Again, i understand why it is the way it is, it is just really interesting to see how specialized each engineer is in the grand scheme of things.
Abstractly, we got pushback from QA about this policy. After we had gathered a couple of concrete examples, it was clear that QA-as-gatekeeper when the factory is already in the worst possible state wasn't valuable. We do mandate the normal reviews but allow them after deployment. (You can imagine the conversations with the auditors about this as well, so we had to carefully document that this was our process and made the auditors audit our conformance to the process not to their own preconception of what it should be.)
It's especially not true when big amount of money is at stake. (like ads).
Edit: last sentence.
I'm trying to fully automate the testing side of the product, while making the process transparent enough to be amenable to manual intervention/quick tweaking.
After that, I'm hoping to move to automating the deployments, putting the server behind a load balancer, rollbacks, backup testing, all that good stuff that makes sure things only break where it can't hurt. Luckily the product is already pretty stable with the current dev/dogfooding-as-staging/prod model.
It's the most enjoyable work I've had so far. I think it mostly boils down to:
* I have clearly defined tasks, which I mostly plan in/negotiate with the product owner myself, so I have a large share of "ownership" of the dev/QA infrastructure improvements
* I work fully remotely and part-time, which gives me plenty of free time to socialize and decompress (we mainly communicate via Slack). I also have the option of working more hours, but I already doubled my
* I'm not currently on the critical path, so work feels low-stress
* I don't have to deal with under-defined business logic and product owners that do not want to commit to specifying (the product owner has transitioned from building the Java software to managing and subcontracting it, so is very knowledgeable about the product, and besides he's a great guy)
* I'm learning the tooling around the product through automating its development, testing and deployment (vs. learning it through adding crufty new features to it in a completely un-repeatable way, I'm looking at you never-again crashing Visual Studio Community and randomly-failing-builds Xamarin Forms).

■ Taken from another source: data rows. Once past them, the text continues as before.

-- pv_equiv track=rewrite | github.com/AveryJBowen/AdventOfCode2020 | AOC2020_day5.py | getColNum
-- ===== SOURCE A (Python) =====
-- def getColNum(colstring):
--     collist = []
--     for i in range(0,8):
--         collist.append(i)
--     count = len(collist)
--     for i in range(0, len(colstring)):
--         count = int(count/2)
--         if colstring[i] == "L":
--             if len(collist) == 2:
--                 return collist[0]
--             else:
--                 del collist[count:len(collist)]
--                 count = len(collist)
--         if colstring[i] == "R":
--             if len(collist) == 2:
--                 return collist[1]
--             else:
--                 del collist[0:count]
--                 count = len(collist)
-- ===== SOURCE B (Python) =====
-- def getColNum(colstring):
--     # Read the column directly as a 3-bit binary number: L=0, R=1.
--     val = 0
--     bits = 0
--     for c in colstring:
--         if c == "L" or c == "R":
--             val = 2 * val + (1 if c == "R" else 0)
--             bits += 1
--             if bits == 3:
--                 return val
-- ===== Notes on version B (the rewrite author's own statement) =====
-- stated objective: simpler
-- what changed: B drops A's 8-element list with halving slice-deletions entirely and reads the column as a 3-bit binary number (L=0, R=1) accumulated in a single arithmetic fold; per character it does one comparison and one multiply-add instead of A's float division, int() and list slicing.
-- outside the precondition, e.g. on getColNum('XLL'): A returns 0, B returns None; on getColNum('LL'): A returns None, B returns None
import Mathlib
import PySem

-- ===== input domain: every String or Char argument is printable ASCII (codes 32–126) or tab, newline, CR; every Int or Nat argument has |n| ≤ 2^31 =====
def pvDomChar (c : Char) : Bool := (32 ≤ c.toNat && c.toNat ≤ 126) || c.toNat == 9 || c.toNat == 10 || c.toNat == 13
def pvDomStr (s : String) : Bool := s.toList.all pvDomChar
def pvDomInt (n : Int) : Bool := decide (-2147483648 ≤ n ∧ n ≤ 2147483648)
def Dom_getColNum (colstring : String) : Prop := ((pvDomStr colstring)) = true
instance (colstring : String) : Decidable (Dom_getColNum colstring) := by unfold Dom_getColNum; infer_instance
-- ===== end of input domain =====

-- B replaces A's 8-element list with halving slice-deletions by a single arithmetic
-- fold reading the column as a 3-bit binary number (L=0, R=1): simpler, and the
-- timing run measured it constant-factor faster.


-- ===== PORT A =====
-- the loop 'for i in range(0, len(colstring))' only reads colstring[i], so it is
-- transcribed as sequential recursion over the character list; Python returning
-- None (falling off the end) is Option.none, defaulted to 0 outside Pre_.
def getColNumAuxA (chars : List Char) (collist : List Int) (count : Int) : Option Int :=
  match chars with
  | [] => none
  | c :: rest =>
    let count := count / 2   -- count is always a nonnegative int here, so = Python int(count/2)
    if c = 'L' then
      if collist.length = 2 then PySem.List.pyGet? collist 0
      else
        let collist := PySem.List.slice collist (some 0) (some count)  -- del collist[count:len(collist)]
        getColNumAuxA rest collist (collist.length : Int)
    else if c = 'R' then
      if collist.length = 2 then PySem.List.pyGet? collist 1
      else
        let collist := PySem.List.slice collist (some count) (some (collist.length : Int))  -- del collist[0:count]
        getColNumAuxA rest collist (collist.length : Int)
    else getColNumAuxA rest collist count

def getColNum (colstring : String) : Int :=
  let collist : List Int := (PySem.List.pyRange 0 8 1).foldl (fun acc i => acc ++ [i]) []
  (getColNumAuxA colstring.toList collist (collist.length : Int)).getD 0

-- ===== PORT B =====
def getColNumAuxB (chars : List Char) (val : Int) (bits : Nat) : Option Int :=
  match chars with
  | [] => none
  | c :: rest =>
    if c = 'L' ∨ c = 'R' then
      let val := 2 * val + (if c = 'R' then 1 else 0)
      let bits := bits + 1
      if bits = 3 then some val else getColNumAuxB rest val bits
    else getColNumAuxB rest val bits

def getColNum_alt (colstring : String) : Int :=
  (getColNumAuxB colstring.toList 0 0).getD 0

-- ===== PRECONDITION & SPEC =====
-- Pre_ excludes strings whose first three characters are not all 'L'/'R': there A
-- usually falls off the end returning None (no int), and on mixed prefixes like
-- "XLL" its halved-but-undeleted count bookkeeping yields an accidental value
-- while B (which needs three L/R bits) returns None.
def Pre_getColNum (colstring : String) : Prop :=
  3 ≤ colstring.toList.length ∧ (colstring.toList.take 3).all (fun c => c == 'L' || c == 'R') = true
instance (colstring : String) : Decidable (Pre_getColNum colstring) := by unfold Pre_getColNum; infer_instance
def pvWitness_getColNum : String := "LRL"

def Spec_getColNum (colstring : String) (out : Int) : Prop := out = getColNum_alt colstring
instance (colstring : String) (out : Int) : Decidable (Spec_getColNum colstring out) := by unfold Spec_getColNum; infer_instance

-- ===== CLAIM (what is proved, stated in full; the proofs are below) =====
def Claim_equal_getColNum : Prop := ∀ (colstring : String), Dom_getColNum colstring → Pre_getColNum colstring → Spec_getColNum colstring (getColNum colstring)

-- ===== LEMMAS AND PROOFS =====
theorem getColNumAux_eq_of_three (c0 c1 c2 : Char) (rest : List Char)
    (h0 : c0 = 'L' ∨ c0 = 'R') (h1 : c1 = 'L' ∨ c1 = 'R') (h2 : c2 = 'L' ∨ c2 = 'R') :
    (getColNumAuxA (c0 :: c1 :: c2 :: rest) [0, 1, 2, 3, 4, 5, 6, 7] 8).getD 0
      = (getColNumAuxB (c0 :: c1 :: c2 :: rest) 0 0).getD 0 := by
  rcases h0 with rfl | rfl <;> rcases h1 with rfl | rfl <;> rcases h2 with rfl | rfl <;> rfl

theorem collistInit_eq :
    ((PySem.List.pyRange 0 8 1).foldl (fun (acc : List Int) i => acc ++ [i]) []) = [0, 1, 2, 3, 4, 5, 6, 7] := by
  rfl

-- ===== VERDICT (by name: the statement is the Claim_ definition above) =====
theorem getColNum_spec : Claim_equal_getColNum := by
  intro s _ hpre
  obtain ⟨hlen, hall⟩ := hpre
  unfold Spec_getColNum getColNum getColNum_alt
  simp only [collistInit_eq]
  match hs : s.toList with
  | c0 :: c1 :: c2 :: rest =>
    rw [hs] at hall
    simp only [List.take_succ_cons, List.take_zero, List.all_cons, List.all_nil,
      Bool.and_true, Bool.and_eq_true, Bool.or_eq_true, beq_iff_eq] at hall
    obtain ⟨h0, h1, h2⟩ := hall
    exact getColNumAux_eq_of_three c0 c1 c2 rest h0 h1 h2
  | [] => rw [hs] at hlen; simp at hlen
  | [c0] => rw [hs] at hlen; simp at hlen
  | [c0, c1] => rw [hs] at hlen; simp at hlen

Obligatory disclaimer: I'm one, and we're hiring ;)
Very common questions get at basic things- what are the pain points you've encountered running the system? What monitoring systems are you using? What are known failure modes where monitoring is silent? Have any agreements on availability or latency/performance been reached with users? What is the process to qualify, push, and rollback changes? What's the impact to the user / to the company if everything goes and stays down? What are your runtime dependencies and how do you behave if they fail? Provide a review of recent monitoring alerts?
Most of the value in most PRR checklists really just get at the above- sometimes the answer really is "we don't know" or it is incomplete (especially re: runtime dependencies) so follow up questions can make discovery easier.

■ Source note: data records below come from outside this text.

-- pv_equiv track=rewrite | github.com/vultor33/StereoisomerIdentifier | code/python/FormulaHandling.py | _chelationsConflict
-- ===== SOURCE A (Python) =====
-- def _chelationsConflict(chelations):
-- 	# two chelates pointing to the same ligand
-- 	i = 0
-- 	j = 0
-- 	while i < len(chelations) - 1:
-- 		j = i + 1
-- 		while j < len(chelations):
-- 			for chelI in chelations[i]:
-- 				for chelJ in chelations[j]:
-- 					if chelI == chelJ:
-- 						return True
-- 			j+=1
-- 		i+=1
--
-- 	return False
-- ===== SOURCE B (Python) =====
-- def _chelationsConflict(chelations):
--     # Build a frequency table: each element counted once per distinct group
--     # it appears in; a conflict exists iff some element occurs in >= 2 groups.
--     counts = {}
--     for group in chelations:
--         for e in dict.fromkeys(group):
--             counts[e] = counts.get(e, 0) + 1
--     return any(v >= 2 for v in counts.values())
-- ===== Notes on version B (the rewrite author's own statement) =====
-- stated objective: alternative
-- what changed: Replaces A's quadratic pairwise nested scan over all group pairs with a two-phase build-index-then-scan: one pass builds a per-element count of how many distinct groups contain it (deduplicating within each group), then a separate scan checks whether any count reaches 2.
import Mathlib
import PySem

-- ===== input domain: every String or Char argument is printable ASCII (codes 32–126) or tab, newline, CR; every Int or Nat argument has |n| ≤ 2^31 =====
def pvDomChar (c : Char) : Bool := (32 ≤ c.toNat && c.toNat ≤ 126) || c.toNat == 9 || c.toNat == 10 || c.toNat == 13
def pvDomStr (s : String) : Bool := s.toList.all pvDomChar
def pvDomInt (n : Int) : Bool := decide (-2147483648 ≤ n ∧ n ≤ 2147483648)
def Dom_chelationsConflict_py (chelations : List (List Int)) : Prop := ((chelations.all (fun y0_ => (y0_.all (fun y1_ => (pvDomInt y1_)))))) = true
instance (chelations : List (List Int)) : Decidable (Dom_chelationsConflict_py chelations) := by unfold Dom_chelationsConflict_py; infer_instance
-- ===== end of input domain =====

-- B replaces A's pairwise nested scan with a build-a-count-table pass followed by a scan of the table (alternative decomposition; return value only).

-- ===== PORT A =====
-- inner 'while j < len(chelations)' loop (structural recursion on a fuel counter ≥ the
-- remaining iterations; the two 'for' loops with early 'return True' are the .any over
-- chelations[i] × chelations[j])
def chelationsConflict_py_inner (gi : List Int) (chel : List (List Int)) : Nat → Nat → Bool
  | 0, _ => false
  | fuel + 1, j =>
    if h : j < chel.length then
      if gi.any (fun chelI => (chel[j]).any (fun chelJ => chelI == chelJ)) then true
      else chelationsConflict_py_inner gi chel fuel (j + 1)
    else false

-- outer 'while i < len(chelations) - 1' loop
def chelationsConflict_py_outer (chel : List (List Int)) : Nat → Nat → Bool
  | 0, _ => false
  | fuel + 1, i =>
    if h : i < chel.length - 1 then
      if chelationsConflict_py_inner (chel[i]'(by omega)) chel chel.length (i + 1) then true
      else chelationsConflict_py_outer chel fuel (i + 1)
    else false

def chelationsConflict_py (chelations : List (List Int)) : Bool :=
  chelationsConflict_py_outer chelations chelations.length 0

-- ===== PORT B =====
def chelationsConflict_py_alt (chelations : List (List Int)) : Bool :=
  let counts : PySem.Dict Int Int :=
    chelations.foldl
      (fun d group =>
        (PySem.List.dedup group).foldl (fun d e => d.insert e (d.getD e 0 + 1)) d)
      PySem.Dict.empty
  counts.values.any (fun v => decide (2 ≤ v))

-- ===== PRECONDITION & SPEC =====
def Spec_chelationsConflict_py (chelations : List (List Int)) (out : Bool) : Prop := out = chelationsConflict_py_alt chelations
instance (chelations : List (List Int)) (out : Bool) : Decidable (Spec_chelationsConflict_py chelations out) := by unfold Spec_chelationsConflict_py; infer_instance

-- ===== CLAIM (what is proved, stated in full; the proofs are below) =====
def Claim_equal_chelationsConflict_py : Prop := ∀ (chelations : List (List Int)), Dom_chelationsConflict_py chelations → Spec_chelationsConflict_py chelations (chelationsConflict_py chelations)

-- ===== LEMMAS AND PROOFS =====

-- whether two groups share an element (A's innermost double loop)
def pvPairP (g h : List Int) : Bool := g.any (fun x => h.any (fun y => x == y))

-- A's pair scan, restated structurally on the list
def pvPairsAny : List (List Int) → Bool
  | [] => false
  | g :: rest => rest.any (pvPairP g) || pvPairsAny rest

lemma inner_eq_any (gi : List Int) (chel : List (List Int)) (fuel j : Nat)
    (hf : chel.length ≤ fuel + j) :
    chelationsConflict_py_inner gi chel fuel j = (chel.drop j).any (pvPairP gi) := by
  induction fuel generalizing j with
  | zero =>
    rw [List.drop_eq_nil_of_le (by omega)]
    rfl
  | succ fuel ih =>
    rw [chelationsConflict_py_inner]
    split
    · rename_i h
      rw [List.drop_eq_getElem_cons h, List.any_cons, ih (j + 1) (by omega)]
      show (if pvPairP gi chel[j] = true then true else (chel.drop (j + 1)).any (pvPairP gi)) = _
      by_cases hb : pvPairP gi chel[j] = true <;> simp [hb]
    · rename_i h
      rw [List.drop_eq_nil_of_le (by omega)]
      rfl

lemma outer_eq_pairsAny (chel : List (List Int)) (fuel i : Nat)
    (hf : chel.length ≤ fuel + i + 1) :
    chelationsConflict_py_outer chel fuel i = pvPairsAny (chel.drop i) := by
  induction fuel generalizing i with
  | zero =>
    have hlen : (chel.drop i).length ≤ 1 := by
      simp only [List.length_drop]; omega
    cases hd : chel.drop i with
    | nil => rfl
    | cons g rest =>
      cases rest with
      | nil => simp [pvPairsAny, chelationsConflict_py_outer]
      | cons g' rest' => rw [hd] at hlen; simp at hlen
  | succ fuel ih =>
    rw [chelationsConflict_py_outer]
    split
    · rename_i h
      rw [List.drop_eq_getElem_cons (by omega : i < chel.length)]
      rw [ih (i + 1) (by omega)]
      rw [inner_eq_any _ _ _ _ (by omega)]
      simp only [pvPairsAny]
      by_cases hb : (chel.drop (i + 1)).any (pvPairP (chel[i]'(by omega))) = true <;>
        simp [hb]
    · rename_i h
      have hlen : (chel.drop i).length ≤ 1 := by
        simp only [List.length_drop]; omega
      cases hd : chel.drop i with
      | nil => rfl
      | cons g rest =>
        cases rest with
        | nil => simp [pvPairsAny]
        | cons g' rest' => rw [hd] at hlen; simp at hlen

lemma count_dedup (g : List Int) (x : Int) :
    (PySem.List.dedup g).count x = if x ∈ g then 1 else 0 := by
  by_cases hx : x ∈ g
  · simp only [hx, if_true]
    have h1 : (PySem.List.dedup g).count x ≤ 1 :=
      List.nodup_iff_count_le_one.mp (PySem.List.nodup_dedup g) x
    have h2 : 0 < (PySem.List.dedup g).count x :=
      List.count_pos_iff.mpr ((PySem.List.mem_dedup _ _).mpr hx)
    omega
  · simp only [hx, if_false]
    exact List.count_eq_zero.mpr (fun hm => hx ((PySem.List.mem_dedup _ _).mp hm))

lemma pairsAny_iff (l : List (List Int)) :
    pvPairsAny l = true ↔ ∃ x : Int, 2 ≤ (l.flatMap PySem.List.dedup).count x := by
  induction l with
  | nil => simp [pvPairsAny]
  | cons g rest ih =>
    simp only [pvPairsAny, List.flatMap_cons, List.count_append, Bool.or_eq_true,
      List.any_eq_true, ih]
    constructor
    · rintro (⟨h, hh, hp⟩ | ⟨x, hx⟩)
      · simp only [pvPairP, List.any_eq_true, beq_iff_eq] at hp
        obtain ⟨x, hxg, y, hyh, rfl⟩ := hp
        refine ⟨x, ?_⟩
        have h1 : (PySem.List.dedup g).count x = 1 := by rw [count_dedup, if_pos hxg]
        have h2 : 0 < (rest.flatMap PySem.List.dedup).count x :=
          List.count_pos_iff.mpr (List.mem_flatMap.mpr ⟨h, hh, (PySem.List.mem_dedup _ _).mpr hyh⟩)
        omega
      · exact ⟨x, by omega⟩
    · rintro ⟨x, hx⟩
      by_cases hxg : x ∈ g
      · left
        have h1 : (PySem.List.dedup g).count x = 1 := by rw [count_dedup, if_pos hxg]
        have h2 : 0 < (rest.flatMap PySem.List.dedup).count x := by omega
        obtain ⟨h, hh, hxh⟩ := List.mem_flatMap.mp (List.count_pos_iff.mp h2)
        refine ⟨h, hh, ?_⟩
        simp only [pvPairP, List.any_eq_true, beq_iff_eq]
        exact ⟨x, hxg, x, (PySem.List.mem_dedup _ _).mp hxh, rfl⟩
      · right
        have h1 : (PySem.List.dedup g).count x = 0 := by rw [count_dedup, if_neg hxg]
        exact ⟨x, by omega⟩

lemma alt_iff (chel : List (List Int)) :
    chelationsConflict_py_alt chel = true ↔
      ∃ x : Int, 2 ≤ (chel.flatMap PySem.List.dedup).count x := by
  unfold chelationsConflict_py_alt
  have hfold :
      chel.foldl
        (fun d group =>
          (PySem.List.dedup group).foldl (fun d e => d.insert e (d.getD e 0 + 1)) d)
        PySem.Dict.empty
      = PySem.Dict.counter (chel.flatMap PySem.List.dedup) := by
    rw [← PySem.Dict.foldl_insert_getD_add_one_eq_counter, List.flatMap_def,
      List.foldl_flatten, List.foldl_map]
  rw [hfold]
  simp only [List.any_eq_true, PySem.Dict.values, PySem.Dict.items_counter,
    List.map_map, List.mem_map, Function.comp, decide_eq_true_eq]
  constructor
  · rintro ⟨v, ⟨k, hk, rfl⟩, h2⟩
    exact ⟨k, by exact_mod_cast h2⟩
  · rintro ⟨x, hx⟩
    have hmem : x ∈ chel.flatMap PySem.List.dedup := List.count_pos_iff.mp (by omega)
    exact ⟨_, ⟨x, (PySem.Set.mem_ofList _ _).mpr hmem, rfl⟩, by exact_mod_cast hx⟩

-- ===== VERDICT (by name: the statement is the Claim_ definition above) =====
theorem chelationsConflict_py_spec : Claim_equal_chelationsConflict_py := by
  intro chel _
  unfold Spec_chelationsConflict_py
  rw [Bool.eq_iff_iff]
  rw [chelationsConflict_py, outer_eq_pairsAny chel chel.length 0 (by omega), List.drop_zero, pairsAny_iff, alt_iff]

 often the SREs can figure this out and will look them up without even asking a question. Lots of formalized processes ask people to list what's needed to do this anyway (e.g. list alert queues, mailing lists that receive alerts, etc.).
When I applied, I was rejected for not having enough experience. I find tooling and devops extremely fun, but I'm not quite sure how to develop my talent. Do you have any advice?

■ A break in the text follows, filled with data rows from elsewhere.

-- pv_equiv track=rewrite | github.com/likai-xixi/sili-jian-orchestrator | assets/project-skeleton/ai/tools/validate_gates.py | section_has_items
-- ===== SOURCE A (Python) =====
-- def section_has_items(text: str, heading: str) -> bool:
--     capture = False
--     for line in text.splitlines():
--         stripped = line.strip()
--         if stripped.startswith("## "):
--             capture = stripped[3:].strip().lower() == heading.strip().lower()
--             continue
--         if not capture or not stripped:
--             continue
--         if stripped.startswith("- "):
--             value = stripped[2:].strip()
--             if value and value.lower() not in {"none", "n/a", "na"}:
--                 return True
--         elif stripped.lower() not in {"none", "n/a", "na"}:
--             return True
--     return False
-- ===== SOURCE B (Python) =====
-- PLACEHOLDERS = {"none", "n/a", "na"}
--
--
-- def _qualifies(s):
--     # s is an already-stripped line
--     if not s:
--         return False
--     if s.startswith("- "):
--         v = s[2:].strip()
--         return bool(v) and v.lower() not in PLACEHOLDERS
--     return s.lower() not in PLACEHOLDERS
--
--
-- def section_has_items(text: str, heading: str) -> bool:
--     # Build (normalized-heading, stripped-body-lines) groups once, then query.
--     lines = text.splitlines()
--     n = len(lines)
--     groups = []
--     i = 0
--     while i < n:
--         s = lines[i].strip()
--         i += 1
--         if s.startswith("## "):
--             body = []
--             while i < n and not lines[i].strip().startswith("## "):
--                 body.append(lines[i].strip())
--                 i += 1
--             groups.append((s[3:].strip().lower(), body))
--     target = heading.strip().lower()
--     return any(key == target and any(_qualifies(b) for b in body)
--                for key, body in groups)
-- ===== Notes on version B (the rewrite author's own statement) =====
-- stated objective: alternative
-- what changed: Replaces A's single flag-driven pass with a build-then-query decomposition: first parse the text into (normalized heading, stripped body lines) groups, then report whether any group matching the heading contains a qualifying line.
import Mathlib
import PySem

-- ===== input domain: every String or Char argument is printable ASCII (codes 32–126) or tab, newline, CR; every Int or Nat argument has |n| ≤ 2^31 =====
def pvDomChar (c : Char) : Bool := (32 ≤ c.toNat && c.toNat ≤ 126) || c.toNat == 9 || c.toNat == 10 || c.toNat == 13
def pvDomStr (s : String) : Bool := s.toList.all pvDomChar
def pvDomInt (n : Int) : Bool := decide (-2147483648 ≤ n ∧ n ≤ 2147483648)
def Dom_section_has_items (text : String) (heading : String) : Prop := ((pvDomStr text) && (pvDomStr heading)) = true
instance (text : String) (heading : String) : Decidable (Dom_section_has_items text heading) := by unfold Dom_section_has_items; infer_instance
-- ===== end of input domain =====

-- B changes the decomposition only (build groups, then query); same O(n) cost, return value proved equal.
-- ===== PORT A =====
def pvPlaceholders : List (List Char) := ["none".toList, "n/a".toList, "na".toList]

-- A's loop: one pass with a capture flag
def aGo (target : List Char) (capture : Bool) : List (List Char) → Bool
  | [] => false
  | line :: rest =>
    let stripped := PySem.Chars.strip line
    if PySem.Chars.startswith stripped "## ".toList then
      aGo target (PySem.Chars.lower (PySem.Chars.strip (PySem.List.slice stripped (some 3) none)) == target) rest
    else if !capture || stripped.isEmpty then
      aGo target capture rest
    else if PySem.Chars.startswith stripped "- ".toList then
      if !(PySem.Chars.strip (PySem.List.slice stripped (some 2) none)).isEmpty
         && !pvPlaceholders.contains (PySem.Chars.lower (PySem.Chars.strip (PySem.List.slice stripped (some 2) none))) then
        true
      else
        aGo target capture rest
    else if !pvPlaceholders.contains (PySem.Chars.lower stripped) then
      true
    else
      aGo target capture rest

def section_has_items (text : String) (heading : String) : Bool :=
  aGo (PySem.Chars.lower (PySem.Chars.strip heading.toList)) false
    ((PySem.Str.splitlines text).map String.toList)

-- ===== PORT B =====
-- B-side helpers: predicate on a stripped line, heading test, group builder
def bQualifies (s : List Char) : Bool :=
  if s.isEmpty then false
  else if PySem.Chars.startswith s "- ".toList then
    !(PySem.Chars.strip (PySem.List.slice s (some 2) none)).isEmpty
      && !pvPlaceholders.contains (PySem.Chars.lower (PySem.Chars.strip (PySem.List.slice s (some 2) none)))
  else !pvPlaceholders.contains (PySem.Chars.lower s)

def bIsHeading (line : List Char) : Bool :=
  PySem.Chars.startswith (PySem.Chars.strip line) "## ".toList

-- collect (normalized key, stripped body lines) groups
def bGroups : List (List Char) → List (List Char × List (List Char))
  | [] => []
  | line :: rest =>
    if bIsHeading line then
      (PySem.Chars.lower (PySem.Chars.strip (PySem.List.slice (PySem.Chars.strip line) (some 3) none)),
        (rest.takeWhile (fun l => !bIsHeading l)).map PySem.Chars.strip)
        :: bGroups (rest.dropWhile (fun l => !bIsHeading l))
    else
      bGroups rest
  termination_by l => l.length
  decreasing_by
    · have := List.length_dropWhile_le (fun l => !bIsHeading l) rest
      simp only [List.length_cons]; omega
    · simp

def section_has_items_alt (text : String) (heading : String) : Bool :=
  let target := PySem.Chars.lower (PySem.Chars.strip heading.toList)
  (bGroups ((PySem.Str.splitlines text).map String.toList)).any
    (fun g => g.1 == target && g.2.any bQualifies)

-- ===== PRECONDITION & SPEC =====
def Spec_section_has_items (text : String) (heading : String) (out : Bool) : Prop := out = section_has_items_alt text heading
instance (text : String) (heading : String) (out : Bool) : Decidable (Spec_section_has_items text heading out) := by unfold Spec_section_has_items; infer_instance

-- ===== CLAIM (what is proved, stated in full; the proofs are below) =====
def Claim_equal_section_has_items : Prop := ∀ (text : String) (heading : String), Dom_section_has_items text heading → Spec_section_has_items text heading (section_has_items text heading)

-- ===== LEMMAS AND PROOFS =====

theorem bGroups_skip (l : List (List Char)) :
    bGroups (l.dropWhile (fun x => !bIsHeading x)) = bGroups l := by
  induction l with
  | nil => rfl
  | cons x xs ih =>
    by_cases h : bIsHeading x
    · simp [h]
    · simp [h, bGroups, ih]

theorem aGo_eq (target : List Char) (capture : Bool) (lines : List (List Char)) :
    aGo target capture lines =
      ((capture && (lines.takeWhile (fun l => !bIsHeading l)).any
          (fun l => bQualifies (PySem.Chars.strip l)))
        || (bGroups lines).any (fun g => g.1 == target && g.2.any bQualifies)) := by
  induction lines generalizing capture with
  | nil => simp [aGo, bGroups]
  | cons line rest ih =>
    by_cases h : bIsHeading line
    · have h' : PySem.Chars.startswith (PySem.Chars.strip line) ['#', '#', ' '] = true := by
        simpa [bIsHeading] using h
      rw [show aGo target capture (line :: rest)
          = aGo target (PySem.Chars.lower (PySem.Chars.strip
              (PySem.List.slice (PySem.Chars.strip line) (some 3) none)) == target) rest
          from by simp [aGo, h']]
      rw [ih]
      simp [h, bGroups, bGroups_skip, List.any_map, Function.comp_def]
    · have h' : PySem.Chars.startswith (PySem.Chars.strip line) "## ".toList = false := by
        simpa [bIsHeading] using h
      have step : aGo target capture (line :: rest)
          = if capture && bQualifies (PySem.Chars.strip line) then true
            else aGo target capture rest := by
        simp only [aGo, h', Bool.false_eq_true, if_false, bQualifies]
        cases capture <;> split_ifs <;> simp_all
      rw [step, ih]
      have hg : bGroups (line :: rest) = bGroups rest := by simp [bGroups, h]
      rw [hg]
      simp only [List.takeWhile_cons, h, Bool.not_false, if_pos, List.any_cons]
      cases capture <;> cases bQualifies (PySem.Chars.strip line) <;> simp

-- ===== VERDICT (by name: the statement is the Claim_ definition above) =====
theorem section_has_items_spec : Claim_equal_section_has_items := by
  intro text heading _
  unfold Spec_section_has_items section_has_items section_has_items_alt
  rw [aGo_eq]
  simp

The book was informative as it contains true to
life episodes in a huge (and formative) devops
But ,in general, there was nothing that I took away from
the Google SRE 'way'...except that I have no desire to
work in a huge and hugely rigorous devops environment
like the one at Google (though I see it's necessity
at that scale).
Under the guise of being creative and solving unique problems you eventually drill down to the reality of a pseudo-religious approach to building,maintaining and administering rapidly changing large systems.
I'd argue that the truly valuable parts of the book
for most folks are snippets on the evolution of Google infra, component reuse, design philosophy and lessons learned. These are valuable for any size environment doing any sort of computing.